In each city, the focus was the same: we were raising awareness about and protesting against the social dislocation and environmental destruction associated with the Olympics and its leading sponsors — including RBC (the leading financier of tar sands projects) and PetroCanada/Suncor (which directly operates six tar sands projects).

The tar sands in Alberta are the world’s most environmentally destructive energy source. ‘Tailing ponds’ of toxic waste from the tar sands are known to be poisoning the drinking water and food sources of Indigenous communities downstream along the Athabasca River, leading to demonstrably elevated cancer and death rates in those communities, not to mention the massive contribution of tar sands projects to climate change.

The London, Ontario event was organized out of the Activist Assembly, with support from a local Mobilization for Climate Justice group, and other activists.  All together, about 20 people participated in the London day of action protesting.

After a rally in front of the local RBC headquarters, some of us moved in to the building to stage a die-in.  While several of us participated in that action inside the RBC branch, several others stayed outside to continue leafletting passersby. Inside the branch, about twenty customers using ATMs stopped to discuss the issues we were raising, and to take our literature. A security guard demanded that we leave the RBC building and called the police when we declined to do so. Most of the customers seemed to be open to the information that we were passing on to them; and we had great discussions with a few very supportive customers, who we probably wouldn’t have met under other circumstances.  Inside the RBC branch, two of the activists held up an anti-Olympics banner — facing out towards a major downtown street.  We stayed in the RBC branch for another half hour, before moving on to our second target: the McDonald’s down the street.

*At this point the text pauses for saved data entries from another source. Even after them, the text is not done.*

-- ===== LEMMAS AND PROOFS =====

-- every member of pyCombinations l m is a length-m sublist of l
lemma mem_pyCombinations {l c : List Int} {m : Nat} (h : c ∈ pyCombinations l m) :
    c.Sublist l ∧ c.length = m := by
  induction l generalizing c m with
  | nil =>
    cases m with
    | zero => simp [pyCombinations] at h; simp [h]
    | succ m => simp [pyCombinations] at h
  | cons x xs ih =>
    cases m with
    | zero => simp [pyCombinations] at h; simp [h]
    | succ m =>
      simp only [pyCombinations, List.mem_append, List.mem_map] at h
      rcases h with ⟨c', hc', rfl⟩ | h
      · obtain ⟨hs, hl⟩ := ih hc'
        exact ⟨List.Sublist.cons₂ x hs, by simp [hl]⟩
      · obtain ⟨hs, hl⟩ := ih h
        exact ⟨hs.cons x, hl⟩

-- and conversely every length-m sublist occurs among the combinations
lemma sublist_mem_pyCombinations : ∀ {l c : List Int}, c.Sublist l → c ∈ pyCombinations l c.length := by
  intro l
  induction l with
  | nil => intro c h; rw [List.sublist_nil] at h; subst h; simp [pyCombinations]
  | cons x xs ih =>
    intro c h
    rcases List.sublist_cons_iff.mp h with h | ⟨r, rfl, hr⟩
    · cases c with
      | nil => simp [pyCombinations]
      | cons y c' =>
        simp only [List.length_cons, pyCombinations, List.mem_append]
        exact Or.inr (ih h)
    · simp only [List.length_cons, pyCombinations, List.mem_append, List.mem_map]
      exact Or.inl ⟨r, ih hr, rfl⟩

-- no combinations at all when m exceeds the length
lemma pyCombinations_eq_nil {l : List Int} {m : Nat} (h : l.length < m) :
    pyCombinations l m = [] := by
  induction l generalizing m with
  | nil => cases m with
    | zero => omega
    | succ m => rfl
  | cons x xs ih =>
    cases m with
    | zero => simp at h
    | succ m =>
      simp only [pyCombinations]
      rw [ih (by simpa using h), ih (by simp at h; omega)]
      rfl

-- a nonempty sublist of a sorted list sits above a window of consecutive elements
lemma window_of_sublist : ∀ {c s : List Int}, c.Sublist s → c ≠ [] →
    List.Pairwise (· ≤ ·) s →
    ∃ i, i + c.length ≤ s.length ∧ s.getD i 0 = c.getD 0 0 ∧
      s.getD (i + c.length - 1) 0 ≤ c.getD (c.length - 1) 0 := by
  intro c s h
  induction h with
  | slnil => intro h; exact absurd rfl h
  | @cons c' s' y hsub ih =>
    intro hc hp
    obtain ⟨i, h1, h2, h3⟩ := ih hc hp.of_cons
    refine ⟨i + 1, by simp; omega, by simpa using h2, ?_⟩
    have hl : c'.length ≠ 0 := by simpa using hc
    have e : i + 1 + c'.length - 1 = (i + c'.length - 1) + 1 := by omega
    rw [e]
    simpa using h3
  | @cons₂ c' s' x hsub ih =>
    intro _ hp
    rcases eq_or_ne c' [] with rfl | hne
    · exact ⟨0, by simp, by simp, by simp⟩
    · obtain ⟨i, h1, h2, h3⟩ := ih hne hp.of_cons
      have hl : c'.length ≠ 0 := by simpa using hne
      refine ⟨0, by simp; omega, by simp, ?_⟩
      have e1 : (x :: s').getD (0 + (x :: c').length - 1) 0 = s'.getD (c'.length - 1) 0 := by
        have e : 0 + (x :: c').length - 1 = (c'.length - 1) + 1 := by simp; omega
        rw [e]; simp
      have e2 : (x :: c').getD ((x :: c').length - 1) 0 = c'.getD (c'.length - 1) 0 := by
        have e : (x :: c').length - 1 = (c'.length - 1) + 1 := by simp; omega
        rw [e]; simp
      rw [e1, e2]
      refine le_trans ?_ h3
      have hmono := List.pairwise_iff_getElem.mp hp.of_cons
      rcases Nat.lt_or_ge (c'.length - 1) (i + c'.length - 1) with hlt | hge
      · have hb : i + c'.length - 1 < s'.length := by omega
        rw [List.getD_eq_getElem?_getD, List.getD_eq_getElem?_getD,
          List.getElem?_eq_getElem (by omega), List.getElem?_eq_getElem hb]
        simpa using hmono _ _ (by omega) hb hlt
      · have e : c'.length - 1 = i + c'.length - 1 := by omega
        rw [e]

-- every element of the window s[i : i+m] lies between the window's two endpoints
lemma window_bounds {s : List Int} (hp : List.Pairwise (· ≤ ·) s) {i m : Nat}
    (hm : 1 ≤ m) (hle : i + m ≤ s.length) :
    ∀ x ∈ (s.drop i).take m, s.getD i 0 ≤ x ∧ x ≤ s.getD (i + m - 1) 0 := by
  intro x hx
  rw [List.mem_iff_getElem] at hx
  obtain ⟨j, hj, rfl⟩ := hx
  have hlen : ((s.drop i).take m).length = min m (s.length - i) := by simp
  have hjm : j < m := by omega
  have hjl : i + j < s.length := by omega
  have he : ((s.drop i).take m)[j] = s[i + j]'hjl := by
    rw [List.getElem_take, List.getElem_drop]
  have hmono := List.pairwise_iff_getElem.mp hp
  constructor
  · rw [he, List.getD_eq_getElem?_getD, List.getElem?_eq_getElem (by omega), Option.getD_some]
    rcases Nat.eq_or_lt_of_le (Nat.zero_le j) with hj0 | hj0
    · simp [← hj0]
    · exact hmono i (i + j) (by omega) hjl (by omega)
  · rw [he, List.getD_eq_getElem?_getD, List.getElem?_eq_getElem (by omega), Option.getD_some]
    rcases Nat.eq_or_lt_of_le (Nat.succ_le_of_lt hjm) with hj1 | hj1
    · have e : i + j = i + m - 1 := by omega
      simp [e]
    · exact hmono (i + j) (i + m - 1) hjl (by omega) (by omega)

RBC, McDonald’s, and Coca-Cola were the Olympics sponsors that we focused on during our protest.A day of action against Olympic sponsors and greenwashing

Outside the McDonald’s we used our megaphone to lead chants, among ourselves, and with sympathetic passersbys.  Two of our chants were “I’m not lovin’ the Olympics, on stolen native land”, and “What do we want? Climate Justice! When do we want it? Now!”

The right-wing extremist National Post editors responded to anti-Olympic protestors by denouncing us as “spoilsports,” for demanding social and environmental justice. If nothing else, we can take some pride in that.

Over the course of our local protest, hundreds of Londoners were given copies of various leaflets exposing the corporate greenwashing and social and environmental injustice associated with the 2010 Olympics and their leading sponsors. Several of the RBC customers were supportive.

An RBC tar sands die-in

After the demonstration, about a dozen of us went for coffee to discuss how to move forward with our ongoing efforts to drive RBC out of the tar sands. We are planning to return for more actions in the weeks and months ahead.

Lately there has been a surge in local activism against the disastrous tar sands mega-project, and that campaign gained another boost on Saturday.  This ongoing tar sands campaigning is connected with a local Facebook group that was formed after a visit from the Rainforest Action Network, which has brought a lot more momentum to local activism against the tar sands.

Some of us are looking forward an upcoming March 3rd day of action against RBC’s tar sands financing.  Activists will be organizing a local protest just before March 3rd, and we will be making arrangements to join the Toronto protest on March 3rd. We also have started to talk about Fossil Fools Day on April 1st.